Image URL: /blog/images/rag-patterns/security-aware-rag.png
Multimodal RAG
Flow: Query → Retrieve Text + Tables + Images + PDFs + Charts → Model Interprets Mixed Context → LLM generates answer
Supports evidence beyond plain text; ingestion complexity is significantly higher.
Image URL: /blog/images/rag-patterns/multimodal-rag.png
Tool-Augmented RAG
Flow: Query → Retrieve Context → Call Tools/APIs/Databases → Combine Evidence → LLM generates answer
Combines documents with live enterprise systems for operational answers.
Image URL: /blog/images/rag-patterns/tool-augmented-rag.png
Corrective RAG
Flow: Query → Retrieve Context → Evaluate Quality → If Weak, Rewrite Query or Retrieve Again → Final Answer
Improves reliability by validating retrieval quality before answering.
Image URL: /blog/images/rag-patterns/corrective-rag.png
Agentic RAG
Flow: Query → Agent Plans Retrieval → Multi-Step Search → Tool Use → Self-Evaluation → Iteration → Final Answer
Best for complex investigations, with trade-offs in latency, cost, and debugging complexity.
Image URL: /blog/images/rag-patterns/agentic-rag.png
Federated RAG
Flow: Query → Route to Multiple Data Sources → Retrieve from Each → Normalize Results → Re-rank → LLM generates answer
Searches across distributed systems without fully centralizing all data.
Image URL: /blog/images/rag-patterns/federated-rag.png
Structured Data RAG
Flow: Query → Convert to SQL/Graph/Filter Query → Retrieve Structured Results → LLM Explains Answer
Queries structured systems directly instead of only relying on vector search.
Image URL: /blog/images/rag-patterns/structured-data-rag.png
Memory-Augmented RAG
Flow: Query → Retrieve User/Session Memory → Retrieve External Knowledge → Personalize Answer → LLM generates response
Blends document retrieval with user/session context while requiring strong privacy controls.

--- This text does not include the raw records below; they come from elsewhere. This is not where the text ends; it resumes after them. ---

-- pv_equiv track=rewrite | github.com/fajardogomez/dowgraphs | dow.py | order_chars
-- ===== SOURCE A (Python) =====
-- def order_chars(char_list):
--     """
--     Order the symbols in the list, integers before letters, and upper case
--     letters before lower case letters.
--     """
--     integers = list()
--     letters = list()
--     for x in char_list:
--         if x.isdigit():
--             integers.append(int(x))
--         elif x.isalpha():
--             letters.append(x)
--     return [str(x) for x in sorted(integers)] + sorted(letters)
-- ===== SOURCE B (Python) =====
-- def order_chars(char_list):
--     """
--     Order the symbols in the list, integers before letters, and upper case
--     letters before lower case letters.
--     """
--     keyed = []
--     for x in char_list:
--         if x.isdigit():
--             keyed.append((0, int(x), ""))
--         elif x.isalpha():
--             keyed.append((1, 0, x))
--     keyed.sort()
--     return [str(t[1]) if t[0] == 0 else t[2] for t in keyed]
-- ===== Notes on version B (the rewrite author's own statement) =====
-- stated objective: alternative
-- what changed: Replaces the two separately collected and separately sorted buckets by a single decorated list of homogeneous (tag, int, str) tuples sorted once; the leading 0/1 tag keeps integers before letters and the mapping back undecorates.
import Mathlib
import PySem

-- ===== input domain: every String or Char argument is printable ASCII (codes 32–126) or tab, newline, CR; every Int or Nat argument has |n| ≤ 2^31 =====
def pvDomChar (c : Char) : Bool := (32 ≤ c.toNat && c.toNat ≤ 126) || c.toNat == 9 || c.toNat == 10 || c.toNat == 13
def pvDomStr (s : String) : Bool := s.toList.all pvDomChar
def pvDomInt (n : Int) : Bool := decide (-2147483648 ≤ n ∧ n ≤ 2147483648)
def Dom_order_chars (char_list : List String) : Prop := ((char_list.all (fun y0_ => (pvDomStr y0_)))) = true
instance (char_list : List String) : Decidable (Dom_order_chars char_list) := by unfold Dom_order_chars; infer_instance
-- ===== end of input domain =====

-- B replaces A's two separately sorted buckets by ONE sort of a (tag, int, str)-decorated list; alternative decomposition, same cost.


-- ===== PORT A =====
-- loop body of A: append int(x) to integers if x.isdigit(), else x to letters if x.isalpha()
-- (int(x) is guarded by isdigit, so PySem.Int.ofStr? always returns some there; .getD 0 only totalizes)
def stepA (acc : List Int × List String) (x : String) : List Int × List String :=
  if PySem.Str.strIsdigit x then (acc.1 ++ [(PySem.Int.ofStr? x).getD 0], acc.2)
  else if PySem.Str.strIsalpha x then (acc.1, acc.2 ++ [x])
  else acc

def order_chars (char_list : List String) : List String :=
  let p := char_list.foldl stepA ([], [])
  (PySem.List.sorted p.1 (fun x => x) false).map PySem.Int.toStr
    ++ PySem.List.sorted p.2 (fun x => x) false

-- ===== PORT B =====
-- Python's lexicographic order on homogeneous (int, int, str) 3-tuples
def ocKey (t : Int × Int × String) : Lex (Int × Lex (Int × String)) :=
  toLex (t.1, toLex (t.2.1, t.2.2))

-- loop body of B: decorate each kept element with a (tag, int, str) tuple
def stepB (acc : List (Int × Int × String)) (x : String) : List (Int × Int × String) :=
  if PySem.Str.strIsdigit x then acc ++ [(0, (PySem.Int.ofStr? x).getD 0, "")]
  else if PySem.Str.strIsalpha x then acc ++ [(1, 0, x)]
  else acc

def order_chars_alt (char_list : List String) : List String :=
  let keyed := char_list.foldl stepB []
  (PySem.List.sorted keyed ocKey false).map
    (fun t => if t.1 == 0 then PySem.Int.toStr t.2.1 else t.2.2)

-- ===== PRECONDITION & SPEC =====
def Spec_order_chars (char_list : List String) (out : List String) : Prop := out = order_chars_alt char_list
instance (char_list : List String) (out : List String) : Decidable (Spec_order_chars char_list out) := by unfold Spec_order_chars; infer_instance

-- ===== CLAIM (what is proved, stated in full; the proofs are below) =====
def Claim_equal_order_chars : Prop := ∀ (char_list : List String), Dom_order_chars char_list → Spec_order_chars char_list (order_chars char_list)

-- ===== LEMMAS AND PROOFS =====

-- decorations
def ddp (n : Int) : Int × Int × String := (0, n, "")
def dlp (s : String) : Int × Int × String := (1, 0, s)

-- comparators used by the insertion-sort characterization of PySem.List.sorted
def bK (a b : Int × Int × String) : Bool := decide (ocKey a < ocKey b)
def bI (a b : Int) : Bool := decide (a < b)
def bS (a b : String) : Bool := decide (a < b)

lemma bK_dd_dd (n m : Int) : bK (ddp n) (ddp m) = bI n m := by
  simp [bK, bI, ddp, ocKey, Prod.Lex.toLex_lt_toLex]

lemma bK_dd_dl (n : Int) (s : String) : bK (ddp n) (dlp s) = true := by
  simp [bK, ddp, dlp, ocKey, Prod.Lex.toLex_lt_toLex]

lemma bK_dl_dd (s : String) (n : Int) : bK (dlp s) (ddp n) = false := by
  simp [bK, ddp, dlp, ocKey, Prod.Lex.toLex_lt_toLex]

lemma bK_dl_dl (s t : String) : bK (dlp s) (dlp t) = bS s t := by
  simp [bK, bS, dlp, ocKey, Prod.Lex.toLex_lt_toLex]

-- inserting a decorated digit goes into the digit block, leaving the letter block untouched
lemma insert_dd (n : Int) (A : List Int) (L : List String) :
    PySem.List.insertBy bK (ddp n) (A.map ddp ++ L.map dlp)
      = (PySem.List.insertBy bI n A).map ddp ++ L.map dlp := by
  induction A with
  | nil =>
      cases L with
      | nil => simp [PySem.List.insertBy]
      | cons s L' => simp [PySem.List.insertBy, bK_dd_dl]
  | cons m A ih =>
      simp only [List.map_cons, List.cons_append, PySem.List.insertBy, bK_dd_dd]
      cases h : bI n m <;> simp [ih]

-- inserting a decorated letter passes the digit block and goes into the letter block
lemma insert_dl_letters (s : String) (L : List String) :
    PySem.List.insertBy bK (dlp s) (L.map dlp)
      = (PySem.List.insertBy bS s L).map dlp := by
  induction L with
  | nil => simp [PySem.List.insertBy]
  | cons t L ih =>
      simp only [List.map_cons, PySem.List.insertBy, bK_dl_dl]
      cases h : bS s t <;> simp [ih]

lemma insert_dl (s : String) (A : List Int) (L : List String) :
    PySem.List.insertBy bK (dlp s) (A.map ddp ++ L.map dlp)
      = A.map ddp ++ (PySem.List.insertBy bS s L).map dlp := by
  induction A with
  | nil => simpa using insert_dl_letters s L
  | cons m A ih =>
      simp only [List.map_cons, List.cons_append, PySem.List.insertBy, bK_dl_dd]
      simp [ih]

-- the element each x contributes, per side
def encI (x : String) : Option Int :=
  if PySem.Str.strIsdigit x then some ((PySem.Int.ofStr? x).getD 0) else none
def encS (x : String) : Option String :=
  if PySem.Str.strIsdigit x then none
  else if PySem.Str.strIsalpha x then some x else none
def encK (x : String) : Option (Int × Int × String) :=
  if PySem.Str.strIsdigit x then some (ddp ((PySem.Int.ofStr? x).getD 0))
  else if PySem.Str.strIsalpha x then some (dlp x) else none

-- A's accumulating loop is the pair of filterMaps
lemma foldA_eq (l : List String) (acc : List Int × List String) :
    l.foldl stepA acc = (acc.1 ++ l.filterMap encI, acc.2 ++ l.filterMap encS) := by
  induction l generalizing acc with
  | nil => simp
  | cons x l ih =>
      simp only [List.foldl_cons, ih, stepA, encI, encS, List.filterMap_cons]
      split_ifs <;> simp

-- B's decorating loop is a filterMap
lemma foldB_eq (l : List String) (acc : List (Int × Int × String)) :
    l.foldl stepB acc = acc ++ l.filterMap encK := by
  induction l generalizing acc with
  | nil => simp
  | cons x l ih =>
      simp only [List.foldl_cons, ih, stepB, encK, ddp, dlp, List.filterMap_cons]
      split_ifs <;> simp

-- the single insertion sort of the decorated list is the two insertion sorts, blockwise
lemma main_fold (l : List String) (A : List Int) (L : List String) :
    (l.filterMap encK).foldl (fun acc t => PySem.List.insertBy bK t acc) (A.map ddp ++ L.map dlp)
      = ((l.filterMap encI).foldl (fun acc n => PySem.List.insertBy bI n acc) A).map ddp
        ++ ((l.filterMap encS).foldl (fun acc s => PySem.List.insertBy bS s acc) L).map dlp := by
  induction l generalizing A L with
  | nil => simp
  | cons x l ih =>
      simp only [encK, encI, encS, List.filterMap_cons]
      split_ifs with h1 h2
      · simp only [List.foldl_cons, insert_dd]; exact ih _ _
      · simp only [List.foldl_cons, insert_dl]; exact ih _ _
      · exact ih _ _

-- ===== VERDICT (by name: the statement is the Claim_ definition above) =====
theorem order_chars_spec : Claim_equal_order_chars := by
  intro char_list _
  show order_chars char_list = order_chars_alt char_list
  have hA := foldA_eq char_list ([], [])
  have hB := foldB_eq char_list []
  simp only [order_chars, order_chars_alt, hA, hB, List.nil_append,
    PySem.List.sorted_eq_foldl_insertBy]
  have hmain := main_fold char_list [] []
  simp only [List.map_nil, List.nil_append] at hmain
  rw [show (fun (a b : Int × Int × String) => decide (ocKey a < ocKey b)) = bK from rfl,
      show (fun (a b : Int) => decide (a < b)) = bI from rfl,
      show (fun (a b : String) => decide (a < b)) = bS from rfl, hmain]
  have h1 : ((fun (t : Int × Int × String) => if t.1 == 0 then PySem.Int.toStr t.2.1 else t.2.2) ∘ ddp)
      = PySem.Int.toStr := by funext n; simp [ddp]
  have h2 : ((fun (t : Int × Int × String) => if t.1 == 0 then PySem.Int.toStr t.2.1 else t.2.2) ∘ dlp)
      = id := by funext s; simp [dlp]
  rw [List.map_append, List.map_map, List.map_map, h1, h2, List.map_id]
theorem filter_sorted {α κ : Type} [LinearOrder κ] [BEq κ] [LawfulBEq κ]
    (xs : List α) (key : α → κ) (v : κ) :
    (PySem.List.sorted xs key false).filter (fun a => key a == v)
      = xs.filter (fun a => key a == v) := by
  induction xs using List.reverseRecOn with
  | nil => rfl
  | append_singleton xs x ih =>
    rw [PySem.List.sorted_eq_foldl_insertBy, List.foldl_append, List.foldl_cons, List.foldl_nil,
        ← PySem.List.sorted_eq_foldl_insertBy]
    rw [filter_insertBy key v x _ (PySem.List.sorted_pairwise xs key), ih]
    rw [List.filter_append]
    congr 1
    by_cases hx : key x = v
    · simp [List.filter, hx]
    · have hb : (key x == v) = false := by simp [hx]
      simp [List.filter, hb]

theorem cons_foldl_add {κ : Type} [BEq κ] [LawfulBEq κ] (l : List κ) (s : List κ) (a : κ) (h : a ∉ l) :
    l.foldl PySem.Set.add (a :: s) = a :: l.foldl PySem.Set.add s := by
  induction l generalizing s with
  | nil => rfl
  | cons x xs ih =>
    have hxa : x ≠ a := fun e => h (e ▸ List.mem_cons_self)
    have h' : a ∉ xs := fun e => h (List.mem_cons_of_mem _ e)
    simp only [List.foldl_cons]
    have : PySem.Set.add (a :: s) x = a :: PySem.Set.add s x := by
      simp only [PySem.Set.add, PySem.Set.contains, List.contains_cons]
      have : (x == a) = false := by simp [hxa]
      rw [this]
      simp only [Bool.false_or]
      split <;> simp
    rw [this, ih _ h']

theorem ofList_run_cons {κ : Type} [BEq κ] [LawfulBEq κ] (l₁ l₂ : List κ) (a : κ)
    (h1 : ∀ x ∈ l₁, x = a) (h2 : a ∉ l₂) :
    PySem.Set.ofList (a :: (l₁ ++ l₂)) = a :: PySem.Set.ofList l₂ := by
  rw [PySem.Set.ofList_eq_foldl, PySem.Set.ofList_eq_foldl]
  have h0 : PySem.Set.add ([] : List κ) a = [a] := by
    simp [PySem.Set.add, PySem.Set.contains]
  rw [List.foldl_cons, h0, List.foldl_append]
  have hcollapse : l₁.foldl PySem.Set.add [a] = [a] := by
    induction l₁ with
    | nil => rfl
    | cons x xs ih =>
      have hx : x = a := h1 x List.mem_cons_self
      have : PySem.Set.add [a] x = [a] := by
        simp [PySem.Set.add, PySem.Set.contains, hx]
      rw [List.foldl_cons, this]
      exact ih (fun y hy => h1 y (List.mem_cons_of_mem _ hy))
  rw [hcollapse]
  exact cons_foldl_add l₂ [] a h2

Image URL: /blog/images/rag-patterns/memory-augmented-rag.png
Summary-First RAG
Flow: Query → Retrieve Document Summaries → Select Relevant Docs → Retrieve Detailed Chunks → LLM generates answer
Uses summaries as a routing layer before deep retrieval in long documents.
Image URL: /blog/images/rag-patterns/summary-first-rag.png
Evaluated RAG
Flow: Query → Retrieve → Generate Answer → Judge Against Sources → Score Faithfulness/Relevance → Return or Retry
Adds measurable quality controls (faithfulness, relevance, citation quality, refusal behavior).
Image URL: /blog/images/rag-patterns/evaluated-rag.png
Best Way to Think About It
Classic RAG is the baseline. Hybrid improves retrieval. Re-ranking improves precision. Parent-child improves context quality. GraphRAG improves relationship reasoning. Temporal improves timeline accuracy. Security-aware protects sensitive data. Tool-augmented connects documents to systems. Agentic orchestrates multi-step workflows.
In production, strong systems are usually layered: hybrid search, metadata filters, re-ranking, access control, evaluation, and (when needed) agents on top.